-- pv_equiv track=rewrite | github.com/matluz1/lorekit | src/lorekit/rules.py | _group_by_prefix
-- ===== SOURCE A (Python) =====
-- def _group_by_prefix(names: dict | list, min_group: int = 2) -> list[tuple[str, list[str]]]:
--     """Group variable names by detected prefix for readable display."""
--     keys = sorted(names if isinstance(names, list) else names.keys())
--
--     groups: dict[str, list[str]] = {}
--     for key in keys:
--         if "_" in key:
--             prefix = key[: key.index("_")]
--         else:
--             prefix = ""
--         groups.setdefault(prefix, []).append(key)
--
--     result: list[tuple[str, list[str]]] = []
--     ungrouped: list[str] = []
--     for prefix in sorted(groups):
--         members = groups[prefix]
--         if prefix and len(members) >= min_group:
--             result.append((f"{prefix}_*", members))
--         else:
--             ungrouped.extend(members)
--
--     if ungrouped:
--         result.append(("other", ungrouped))
--
--     return result
-- ===== SOURCE B (Python) =====
-- def _group_by_prefix(names: dict | list, min_group: int = 2) -> list[tuple[str, list[str]]]:
--     """Group variable names by detected prefix for readable display (dict-free rewrite)."""
--     keys = sorted(names if isinstance(names, list) else names.keys())
--
--     def pref(k: str) -> str:
--         i = k.find("_")
--         return k[:i] if i >= 0 else ""
--
--     def members(p: str) -> list[str]:
--         return [k for k in keys if pref(k) == p]
--
--     prefixes = sorted({pref(k) for k in keys})
--     big = [p for p in prefixes if p and len(members(p)) >= min_group]
--     result = [(p + "_*", members(p)) for p in big]
--     ungrouped = [k for p in prefixes if p not in big for k in members(p)]
--     return result + [("other", ungrouped)] if ungrouped else result
-- ===== Notes on version B (the rewrite author's own statement) =====
-- stated objective: alternative
-- what changed: Replaces A's one-pass dict-of-lists grouping with a dict-free decomposition: compute the sorted set of distinct prefixes, then rebuild each group by filtering the sorted keys per prefix, assembling grouped/ungrouped via comprehensions instead of a stateful accumulator loop.
import Mathlib
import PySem

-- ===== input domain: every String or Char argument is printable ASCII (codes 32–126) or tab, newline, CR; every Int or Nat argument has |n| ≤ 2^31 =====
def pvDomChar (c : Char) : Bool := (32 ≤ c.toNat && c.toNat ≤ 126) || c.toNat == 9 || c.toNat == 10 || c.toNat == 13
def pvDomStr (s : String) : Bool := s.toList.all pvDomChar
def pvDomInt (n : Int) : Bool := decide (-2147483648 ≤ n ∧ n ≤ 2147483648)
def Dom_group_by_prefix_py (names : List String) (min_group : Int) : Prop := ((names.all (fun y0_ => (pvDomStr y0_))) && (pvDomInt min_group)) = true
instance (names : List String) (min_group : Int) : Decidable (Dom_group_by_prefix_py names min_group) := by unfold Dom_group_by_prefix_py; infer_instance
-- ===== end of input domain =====

-- ===== PORT A =====
-- B is a dict-free rewrite of A (distinct-prefix set + per-prefix scans) — objective: alternative decomposition.

-- A's prefix computation: key[:key.index("_")] if "_" in key else "" (index is guarded by the
-- membership test, so PySem.Str.find computes the same position there — exact).
def pvPrefA (key : String) : String :=
  if PySem.Str.isIn "_" key then PySem.Str.slice key none (some (PySem.Str.find key "_")) else ""

def group_by_prefix_py (names : List String) (min_group : Int) : List (String × List String) :=
  -- names is a list under the type convention, so `names if isinstance(names, list) else names.keys()` is names
  let keys := PySem.List.sorted names (fun s => s) false
  let groups : PySem.Dict String (List String) :=
    keys.foldl (fun d key => d.modify (pvPrefA key) [] (fun l => l ++ [key])) PySem.Dict.empty
  let out :=
    (PySem.List.sorted groups.keys (fun s => s) false).foldl
      (fun (acc : List (String × List String) × List String) p =>
        -- members = groups[prefix] (inlined)
        if p ≠ "" ∧ min_group ≤ ((groups.getD p []).length : Int) then
          (acc.1 ++ [(p ++ "_*", groups.getD p [])], acc.2)
        else
          (acc.1, acc.2 ++ groups.getD p []))
      ([], [])
  if out.2 ≠ [] then out.1 ++ [("other", out.2)] else out.1

-- ===== PORT B =====
-- B's prefix helper: i = k.find("_"); k[:i] if i >= 0 else ""
def pvPrefB (k : String) : String :=
  let i := PySem.Str.find k "_"
  if 0 ≤ i then PySem.Str.slice k none (some i) else ""

def group_by_prefix_py_alt (names : List String) (min_group : Int) : List (String × List String) :=
  let keys := PySem.List.sorted names (fun s => s) false
  let mem := fun (p : String) => keys.filter (fun k => pvPrefB k == p)
  let prefixes := PySem.List.sorted (PySem.Set.ofList (keys.map pvPrefB)) (fun s => s) false
  let big := prefixes.filter (fun p => decide (p ≠ "" ∧ min_group ≤ ((mem p).length : Int)))
  let result := big.map (fun p => (p ++ "_*", mem p))
  let ungrouped := (prefixes.filter (fun p => decide (p ∉ big))).flatMap mem
  if ungrouped ≠ [] then result ++ [("other", ungrouped)] else result

-- ===== PRECONDITION & SPEC =====

def Spec_group_by_prefix_py (names : List String) (min_group : Int) (out : List (String × List String)) : Prop := out = group_by_prefix_py_alt names min_group
instance (names : List String) (min_group : Int) (out : List (String × List String)) : Decidable (Spec_group_by_prefix_py names min_group out) := by unfold Spec_group_by_prefix_py; infer_instance

-- ===== CLAIM (what is proved, stated in full; the proofs are below) =====
def Claim_equal_group_by_prefix_py : Prop := ∀ (names : List String) (min_group : Int), Dom_group_by_prefix_py names min_group → Spec_group_by_prefix_py names min_group (group_by_prefix_py names min_group)

-- ===== LEMMAS AND PROOFS =====

-- The two prefix helpers compute the same string.
theorem pvPref_eq (k : String) : pvPrefA k = pvPrefB k := by
  have h1 := PySem.Chars.find_ne_neg_one_iff k.toList "_".toList
  have h2 := PySem.Chars.find_nonneg_iff k.toList "_".toList
  unfold pvPrefA pvPrefB
  simp only [PySem.Str.isIn, PySem.Chars.isIn, PySem.Str.find]
  by_cases h : 0 ≤ PySem.Chars.find k.toList "_".toList
  · have hb : (PySem.Chars.find k.toList "_".toList != -1) = true := by
      simp only [bne_iff_ne, ne_eq]
      exact h1.mpr (h2.mp h)
    rw [if_pos hb, if_pos h]
  · have hb : ¬ ((PySem.Chars.find k.toList "_".toList != -1) = true) := by
      simp only [bne_iff_ne, ne_eq]
      exact fun hc => h (h2.mpr (h1.mp hc))
    rw [if_neg hb, if_neg h]

-- A's grouping dict, characterised: lookup is a filter of the (sorted) keys.
theorem pvGroupsGetD (f : String → String) (keys : List String) (c : String) :
    ((keys.foldl (fun d key => d.modify (f key) [] (fun l => l ++ [key]))
        (PySem.Dict.empty : PySem.Dict String (List String))).getD c [])
      = keys.filter (fun k => f k == c) := by
  have h := PySem.Dict.getD_foldl_modify_append
    (keys.map (fun k => (f k, k))) (PySem.Dict.empty : PySem.Dict String (List String)) c
  rw [List.foldl_map] at h
  simpa [List.filter_map, Function.comp_def, List.map_map] using h

-- A's grouping dict, characterised: its key list is the ordered set of prefixes.
theorem pvGroupsKeys (f : String → String) (keys : List String) :
    ((keys.foldl (fun d key => d.modify (f key) [] (fun l => l ++ [key]))
        (PySem.Dict.empty : PySem.Dict String (List String))).keys)
      = PySem.Set.ofList (keys.map f) := by
  have h := PySem.Dict.keys_foldl_modify_key keys f ([] : List String)
    (fun _ key => fun l => l ++ [key]) (PySem.Dict.empty : PySem.Dict String (List String))
  simpa [PySem.Set.update, PySem.Set.ofList, PySem.Set.empty,
    PySem.Dict.empty, PySem.Dict.keys] using h

-- A's accumulator loop, split into its two components (groups kept / keys dropped).
theorem pvFoldSplit (mg : Int) (mem : String → List String) :
    ∀ (P : List String) (r : List (String × List String)) (u : List String),
      P.foldl (fun (acc : List (String × List String) × List String) p =>
          if p ≠ "" ∧ mg ≤ ((mem p).length : Int) then (acc.1 ++ [(p ++ "_*", mem p)], acc.2)
          else (acc.1, acc.2 ++ mem p)) (r, u)
      = (r ++ (P.filter (fun p => decide (p ≠ "" ∧ mg ≤ ((mem p).length : Int)))).map
            (fun p => (p ++ "_*", mem p)),
         u ++ (P.filter (fun p => !decide (p ≠ "" ∧ mg ≤ ((mem p).length : Int)))).flatMap mem)
  | [], r, u => by simp
  | p :: P, r, u => by
    rw [List.foldl_cons]
    by_cases h : p ≠ "" ∧ mg ≤ ((mem p).length : Int)
    · rw [if_pos h, pvFoldSplit mg mem P]
      simp [h.1, h.2, List.append_assoc]
    · rw [if_neg h, pvFoldSplit mg mem P]
      rcases not_and_or.mp h with h1 | h2
      · have h1' : p = "" := not_not.mp h1
        subst h1'
        simp [List.append_assoc]
      · simp [h2, List.append_assoc]

-- "p not in big" along the prefix list is just the negated group condition.
theorem pvNotMemBig (P : List String) (c : String → Bool) :
    P.filter (fun p => decide (p ∉ P.filter c)) = P.filter (fun p => !c p) := by
  apply List.filter_congr
  intro p hp
  by_cases h : c p = true <;> simp [List.mem_filter, hp, h]

-- ===== VERDICT (by name: the statement is the Claim_ definition above) =====
theorem group_by_prefix_py_spec : Claim_equal_group_by_prefix_py := by
  intro names mg _hdom
  show group_by_prefix_py names mg = group_by_prefix_py_alt names mg
  unfold group_by_prefix_py group_by_prefix_py_alt
  simp only [pvPref_eq, pvGroupsGetD, pvGroupsKeys, pvFoldSplit, pvNotMemBig, List.nil_append]
-- pv_equiv track=rewrite | github.com/groeneveld/mdma-guide | helperScripts/analyze_lines.py | chunk_lines_for_analysis
-- ===== SOURCE A (Python) =====
-- from typing import List, Tuple, Optional
--
-- def is_structural_command(line: str) -> bool:
--     """Check if a line is a structural LaTeX command."""
--     stripped = line.strip()
--     structural_commands = [
--         '\\chapter{', '\\section{', '\\subsection{', '\\subsubsection{',
--         '\\chapter*{', '\\section*{', '\\subsection*{', '\\subsubsection*{'
--     ]
--     return any(stripped.startswith(cmd) for cmd in structural_commands)
--
-- def chunk_lines_for_analysis(lines: List[Tuple[int, str]]) -> List[Tuple[List[int], str]]:
--     """
--     Group lines into chunks, combining itemize/enumerate lists and quotation blocks with adjacent paragraphs
--     when they're not separated by blank lines.
--
--     Returns list of (line_numbers, combined_text) tuples.
--     """
--     chunks = []
--     i = 0
--
--     while i < len(lines):
--         line_num, line = lines[i]
--         stripped = line.strip()
--
--         # Check if this line starts a list or quotation environment
--         if '\\begin{itemize}' in stripped or '\\begin{enumerate}' in stripped or '\\begin{quotation}' in stripped:
--             # Find the start of the chunk by looking backward
--             chunk_start = i
--             # Look backward for adjacent paragraph text (no blank lines, no structural commands)
--             j = i - 1
--             while j >= 0:
--                 prev_line_num, prev_line = lines[j]
--                 prev_stripped = prev_line.strip()
--
--                 # Stop at blank lines
--                 if not prev_stripped:
--                     break
--                 # Stop at structural commands
--                 if is_structural_command(prev_line):
--                     break
--
--                 chunk_start = j
--                 j -= 1
--
--             # Find the end of the environment
--             if '\\begin{itemize}' in stripped:
--                 env_type = 'itemize'
--             elif '\\begin{enumerate}' in stripped:
--                 env_type = 'enumerate'
--             else:
--                 env_type = 'quotation'
--
--             env_depth = 1
--             chunk_end = i
--
--             # Find matching \end{...}
--             k = i + 1
--             while k < len(lines) and env_depth > 0:
--                 end_line_num, end_line = lines[k]
--                 if f'\\begin{{{env_type}}}' in end_line:
--                     env_depth += 1
--                 elif f'\\end{{{env_type}}}' in end_line:
--                     env_depth -= 1
--                 chunk_end = k
--                 k += 1
--
--             # Look forward for adjacent paragraph text after the environment
--             k = chunk_end + 1
--             while k < len(lines):
--                 next_line_num, next_line = lines[k]
--                 next_stripped = next_line.strip()
--
--                 # Stop at blank lines
--                 if not next_stripped:
--                     break
--                 # Stop at structural commands
--                 if is_structural_command(next_line):
--                     break
--
--                 chunk_end = k
--                 k += 1
--
--             # Create the chunk
--             chunk_lines = lines[chunk_start:chunk_end + 1]
--             line_numbers = [ln for ln, _ in chunk_lines]
--             combined_text = '\n'.join([l for _, l in chunk_lines])
--             chunks.append((line_numbers, combined_text))
--
--             # Skip past this chunk
--             i = chunk_end + 1
--         else:
--             # Process individual line
--             chunks.append(([line_num], line))
--             i += 1
--
--     return chunks
-- ===== SOURCE B (Python) =====
-- from typing import List, Tuple
--
-- def _is_structural(line: str) -> bool:
--     s = line.strip()
--     return s.startswith(('\\chapter{', '\\section{', '\\subsection{', '\\subsubsection{',
--                          '\\chapter*{', '\\section*{', '\\subsection*{', '\\subsubsection*{'))
--
-- def _resets(line: str) -> bool:
--     """A blank or structural line ends a paragraph run."""
--     return (not line.strip()) or _is_structural(line)
--
-- def chunk_lines_for_analysis(lines: List[Tuple[int, str]]) -> List[Tuple[List[int], str]]:
--     """Single forward pass: run_start tracks the start of the current contiguous
--     non-blank, non-structural run, so no backward scan is ever needed."""
--     chunks = []
--     n = len(lines)
--     run_start = 0
--     i = 0
--     while i < n:
--         line_num, line = lines[i]
--         stripped = line.strip()
--         if '\\begin{itemize}' in stripped:
--             env_type = 'itemize'
--         elif '\\begin{enumerate}' in stripped:
--             env_type = 'enumerate'
--         elif '\\begin{quotation}' in stripped:
--             env_type = 'quotation'
--         else:
--             env_type = None
--
--         if env_type is None:
--             chunks.append(([line_num], line))
--             if _resets(line):
--                 run_start = i + 1
--             i += 1
--             continue
--
--         chunk_start = run_start
--         # find the matching \end{env_type}
--         env_depth = 1
--         chunk_end = i
--         k = i + 1
--         while k < n and env_depth > 0:
--             text = lines[k][1]
--             if f'\\begin{{{env_type}}}' in text:
--                 env_depth += 1
--             elif f'\\end{{{env_type}}}' in text:
--                 env_depth -= 1
--             chunk_end = k
--             k += 1
--         # absorb the adjacent paragraph after the environment
--         k = chunk_end + 1
--         while k < n and not _resets(lines[k][1]):
--             chunk_end = k
--             k += 1
--         seg = lines[chunk_start:chunk_end + 1]
--         chunks.append(([ln for ln, _ in seg], '\n'.join(l for _, l in seg)))
--         # advance run_start through the consumed lines
--         for j in range(i, chunk_end + 1):
--             if _resets(lines[j][1]):
--                 run_start = j + 1
--         i = chunk_end + 1
--     return chunks
-- ===== Notes on version B (the rewrite author's own statement) =====
-- stated objective: alternative
-- what changed: Replaces A's backward scan from each environment opener by a single forward pass that threads run_start (the start of the current non-blank, non-structural paragraph run), so earlier lines are never re-read to find the chunk start.
import Mathlib
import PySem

· · · · ·

Go through the records above and copy every line with the word "pvGroupsKeys".

theorem pvGroupsKeys (f : String → String) (keys : List String) :
  simp only [pvPref_eq, pvGroupsGetD, pvGroupsKeys, pvFoldSplit, pvNotMemBig, List.nil_append]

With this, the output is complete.